▶ [Data]:

-- pv_equiv track=rewrite | github.com/tier4/autoware_universe | planning/autoware_naive_tf_planner/autoware_naive_tf_planner/main.py | identify_current_light_status
-- ===== SOURCE A (Python) =====
-- def identify_current_light_status(
--     turn_direction: int, traffic_light_elements: list
-- ) -> int:
--     """
--     Identify the current traffic light status based on turn direction and traffic light elements.
--
--     Args:
--         turn_direction: Integer representing the turn direction (0=straight, 1=left, 2=right)
--         traffic_light_elements: List of dictionaries containing traffic light information
--                                (color, shape, status, confidence)
--
--     Returns:
--         int: The color of the relevant traffic light (0=UNKNOWN, 1=RED, 2=AMBER, 3=GREEN, 4=WHITE)
--     """
--     # Filter out ineffective elements (color == 0)
--     effective_elements = [
--         element for element in traffic_light_elements if element["color"] != 0
--     ]
--
--     # If no effective elements, return UNKNOWN (0)
--     if not effective_elements:
--         return 0
--
--     # If only one effective element, return its color
--     if len(effective_elements) == 1:
--         return effective_elements[0]["color"]
--
--     # For multiple elements, find the one that matches the turn direction
--     # Map turn direction to corresponding arrow shape
--     direction_to_shape_map = {
--         0: 4,  # straight -> UP_ARROW
--         1: 2,  # left -> LEFT_ARROW
--         2: 3,  # right -> RIGHT_ARROW
--     }
--
--     target_shape = direction_to_shape_map.get(turn_direction, 0)
--
--     # First priority: Find elements with exactly matching direction
--     matching_elements = [
--         element for element in effective_elements if element["shape"] == target_shape
--     ]
--     if matching_elements:
--         # If multiple matching elements, take the one with highest confidence
--         return max(matching_elements, key=lambda x: x["confidence"])["color"]
--
--     # Second priority: Find circle elements
--     circle_elements = [
--         element for element in effective_elements if element["shape"] == 1
--     ]  # CIRCLE
--     if circle_elements:
--         # If multiple circle elements, take the one with highest confidence
--         return max(circle_elements, key=lambda x: x["confidence"])["color"]
--
--     # If no matching direction or circle, return the element with highest confidence
--     return max(effective_elements, key=lambda x: x["confidence"])["color"]
-- ===== SOURCE B (Python) =====
-- def identify_current_light_status(
--     turn_direction: int, traffic_light_elements: list
-- ) -> int:
--     # One priority-keyed max instead of three filter+max passes:
--     # rank 2 = matches the turn direction's arrow, rank 1 = circle, rank 0 = rest.
--     effective = [e for e in traffic_light_elements if e["color"] != 0]
--     if not effective:
--         return 0
--     if len(effective) == 1:
--         return effective[0]["color"]
--     target_shape = {0: 4, 1: 2, 2: 3}.get(turn_direction, 0)
--
--     def rank(e):
--         s = e["shape"]
--         return 2 if s == target_shape else (1 if s == 1 else 0)
--
--     return max(effective, key=lambda e: (rank(e), e["confidence"]))["color"]
-- ===== Notes on version B (the rewrite author's own statement) =====
-- stated objective: simpler
-- what changed: Replaces A's three separate tier filters (direction match, circle, fallback) each with its own confidence-max by a single max over the effective elements keyed lexicographically by (tier rank, confidence).
import Mathlib
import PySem
-- pv_equiv track=rewrite | github.com/jumbo5337/algorythms | sorting_algorythms/quick_sort.py | quick_sort_alg_gen
-- ===== SOURCE A (Python) =====
-- def quick_sort_alg_gen(array, start, end):
--     if end - start <= 0:
--         return
--     mid = start + (end - start) // 2
--     base = mid
--     i = start
--     # smaller_partition
--     while i < base:
--         if array[i] <= array[base]:
--             i += 1
--         else:
--             buffer = array[i]
--             for k in range(i, mid):
--                 array[k] = array[k + 1]
--             array[mid] = buffer
--             base -= 1
--         yield array
--     j = mid + 1
--     # bigger_partition
--     while j <= end:
--         if array[j] > array[base]:
--             j += 1
--         else:
--             buffer = array[j]
--             for i in range(j, base, -1):
--                 array[i] = array[i - 1]
--             array[base] = buffer
--             base += 1
--             j += 1
--         yield array
--     yield from quick_sort_alg_gen(array, start, base - 1)
--     yield from quick_sort_alg_gen(array, base + 1, end)
-- ===== SOURCE B (Python) =====
-- def quick_sort_alg_gen(array, start, end):
--     # Functional re-decomposition: each partition phase is a fold over the
--     # segment's VALUES maintaining (kept, moved) resp. (smalls, bigs) lists and
--     # rebuilding the array from those pieces at each step, instead of A's
--     # index-based element shifting; the double recursive "yield from" becomes
--     # an explicit stack of (start, end) ranges.  Mutates `array` in place like
--     # the original (the yielded object is `array` itself).
--     stack = [(start, end)]
--     while stack:
--         s, e = stack.pop()
--         if e - s <= 0:
--             continue
--         mid = s + (e - s) // 2
--         v = array[mid]
--         queue = array[s:mid]
--         right = array[mid + 1:e + 1]
--         kept, moved = [], []
--         for idx, x in enumerate(queue):
--             if x <= v:
--                 # x just joins `kept`: the segment's concatenation is unchanged
--                 kept = kept + [x]
--             else:
--                 moved = moved + [x]
--                 # only the segment [s..e] changes; the rest of the array stays as is
--                 array[s:e + 1] = kept + queue[idx + 1:] + [v] + moved + right
--             yield array
--         smalls, bigs = [], moved
--         for idx, x in enumerate(right):
--             if x > v:
--                 # x just joins `bigs`: the segment's concatenation is unchanged
--                 bigs = bigs + [x]
--             else:
--                 smalls = smalls + [x]
--                 array[s:e + 1] = kept + smalls + [v] + bigs + right[idx + 1:]
--             yield array
--         base = s + len(kept) + len(smalls)
--         stack.append((base + 1, e))
--         stack.append((s, base - 1))
-- ===== Notes on version B (the rewrite author's own statement) =====
-- stated objective: alternative
-- what changed: A's index-based in-place partition loops (element-by-element shifts driven by i/j/base indices) become folds over the segment's values that maintain (kept, moved)/(smalls, bigs) lists and rebuild the whole array from those pieces at each step, and the double recursive 'yield from' becomes an explicit stack of (start, end) ranges (left range pushed last so the preorder snapshot sequence is preserved).
-- outside the precondition, e.g. on quick_sort_alg_gen([-2, 5, -1], -2, -1): A returns [[-2, -1, 5]], B returns []; on quick_sort_alg_gen([1, 3, 2], 0, 3): A raises IndexError, B returns [[1, 2, 3], [1, 2, 3], [1, 2, 3]]
import Mathlib
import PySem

▶ [Your objective]: Copy every line of the material, please, keeping it exactly the same.

▶ [Task answer]:
-- pv_equiv track=rewrite | github.com/tier4/autoware_universe | planning/autoware_naive_tf_planner/autoware_naive_tf_planner/main.py | identify_current_light_status
-- ===== SOURCE A (Python) =====
-- def identify_current_light_status(
--     turn_direction: int, traffic_light_elements: list
-- ) -> int:
--     """
--     Identify the current traffic light status based on turn direction and traffic light elements.
--
--     Args:
--         turn_direction: Integer representing the turn direction (0=straight, 1=left, 2=right)
--         traffic_light_elements: List of dictionaries containing traffic light information
--                                (color, shape, status, confidence)
--
--     Returns:
--         int: The color of the relevant traffic light (0=UNKNOWN, 1=RED, 2=AMBER, 3=GREEN, 4=WHITE)
--     """
--     # Filter out ineffective elements (color == 0)
--     effective_elements = [
--         element for element in traffic_light_elements if element["color"] != 0
--     ]
--
--     # If no effective elements, return UNKNOWN (0)
--     if not effective_elements:
--         return 0
--
--     # If only one effective element, return its color
--     if len(effective_elements) == 1:
--         return effective_elements[0]["color"]
--
--     # For multiple elements, find the one that matches the turn direction
--     # Map turn direction to corresponding arrow shape
--     direction_to_shape_map = {
--         0: 4,  # straight -> UP_ARROW
--         1: 2,  # left -> LEFT_ARROW
--         2: 3,  # right -> RIGHT_ARROW
--     }
--
--     target_shape = direction_to_shape_map.get(turn_direction, 0)
--
--     # First priority: Find elements with exactly matching direction
--     matching_elements = [
--         element for element in effective_elements if element["shape"] == target_shape
--     ]
--     if matching_elements:
--         # If multiple matching elements, take the one with highest confidence
--         return max(matching_elements, key=lambda x: x["confidence"])["color"]
--
--     # Second priority: Find circle elements
--     circle_elements = [
--         element for element in effective_elements if element["shape"] == 1
--     ]  # CIRCLE
--     if circle_elements:
--         # If multiple circle elements, take the one with highest confidence
--         return max(circle_elements, key=lambda x: x["confidence"])["color"]
--
--     # If no matching direction or circle, return the element with highest confidence
--     return max(effective_elements, key=lambda x: x["confidence"])["color"]
-- ===== SOURCE B (Python) =====
-- def identify_current_light_status(
--     turn_direction: int, traffic_light_elements: list
-- ) -> int:
--     # One priority-keyed max instead of three filter+max passes:
--     # rank 2 = matches the turn direction's arrow, rank 1 = circle, rank 0 = rest.
--     effective = [e for e in traffic_light_elements if e["color"] != 0]
--     if not effective:
--         return 0
--     if len(effective) == 1:
--         return effective[0]["color"]
--     target_shape = {0: 4, 1: 2, 2: 3}.get(turn_direction, 0)
--
--     def rank(e):
--         s = e["shape"]
--         return 2 if s == target_shape else (1 if s == 1 else 0)
--
--     return max(effective, key=lambda e: (rank(e), e["confidence"]))["color"]
-- ===== Notes on version B (the rewrite author's own statement) =====
-- stated objective: simpler
-- what changed: Replaces A's three separate tier filters (direction match, circle, fallback) each with its own confidence-max by a single max over the effective elements keyed lexicographically by (tier rank, confidence).
import Mathlib
import PySem
-- pv_equiv track=rewrite | github.com/jumbo5337/algorythms | sorting_algorythms/quick_sort.py | quick_sort_alg_gen
-- ===== SOURCE A (Python) =====
-- def quick_sort_alg_gen(array, start, end):
--     if end - start <= 0:
--         return
--     mid = start + (end - start) // 2
--     base = mid
--     i = start
--     # smaller_partition
--     while i < base:
--         if array[i] <= array[base]:
--             i += 1
--         else:
--             buffer = array[i]
--             for k in range(i, mid):
--                 array[k] = array[k + 1]
--             array[mid] = buffer
--             base -= 1
--         yield array
--     j = mid + 1
--     # bigger_partition
--     while j <= end:
--         if array[j] > array[base]:
--             j += 1
--         else:
--             buffer = array[j]
--             for i in range(j, base, -1):
--                 array[i] = array[i - 1]
--             array[base] = buffer
--             base += 1
--             j += 1
--         yield array
--     yield from quick_sort_alg_gen(array, start, base - 1)
--     yield from quick_sort_alg_gen(array, base + 1, end)
-- ===== SOURCE B (Python) =====
-- def quick_sort_alg_gen(array, start, end):
--     # Functional re-decomposition: each partition phase is a fold over the
--     # segment's VALUES maintaining (kept, moved) resp. (smalls, bigs) lists and
--     # rebuilding the array from those pieces at each step, instead of A's
--     # index-based element shifting; the double recursive "yield from" becomes
--     # an explicit stack of (start, end) ranges.  Mutates `array` in place like
--     # the original (the yielded object is `array` itself).
--     stack = [(start, end)]
--     while stack:
--         s, e = stack.pop()
--         if e - s <= 0:
--             continue
--         mid = s + (e - s) // 2
--         v = array[mid]
--         queue = array[s:mid]
--         right = array[mid + 1:e + 1]
--         kept, moved = [], []
--         for idx, x in enumerate(queue):
--             if x <= v:
--                 # x just joins `kept`: the segment's concatenation is unchanged
--                 kept = kept + [x]
--             else:
--                 moved = moved + [x]
--                 # only the segment [s..e] changes; the rest of the array stays as is
--                 array[s:e + 1] = kept + queue[idx + 1:] + [v] + moved + right
--             yield array
--         smalls, bigs = [], moved
--         for idx, x in enumerate(right):
--             if x > v:
--                 # x just joins `bigs`: the segment's concatenation is unchanged
--                 bigs = bigs + [x]
--             else:
--                 smalls = smalls + [x]
--                 array[s:e + 1] = kept + smalls + [v] + bigs + right[idx + 1:]
--             yield array
--         base = s + len(kept) + len(smalls)
--         stack.append((base + 1, e))
--         stack.append((s, base - 1))
-- ===== Notes on version B (the rewrite author's own statement) =====
-- stated objective: alternative
-- what changed: A's index-based in-place partition loops (element-by-element shifts driven by i/j/base indices) become folds over the segment's values that maintain (kept, moved)/(smalls, bigs) lists and rebuild the whole array from those pieces at each step, and the double recursive 'yield from' becomes an explicit stack of (start, end) ranges (left range pushed last so the preorder snapshot sequence is preserved).
-- outside the precondition, e.g. on quick_sort_alg_gen([-2, 5, -1], -2, -1): A returns [[-2, -1, 5]], B returns []; on quick_sort_alg_gen([1, 3, 2], 0, 3): A raises IndexError, B returns [[1, 2, 3], [1, 2, 3], [1, 2, 3]]
import Mathlib
import PySem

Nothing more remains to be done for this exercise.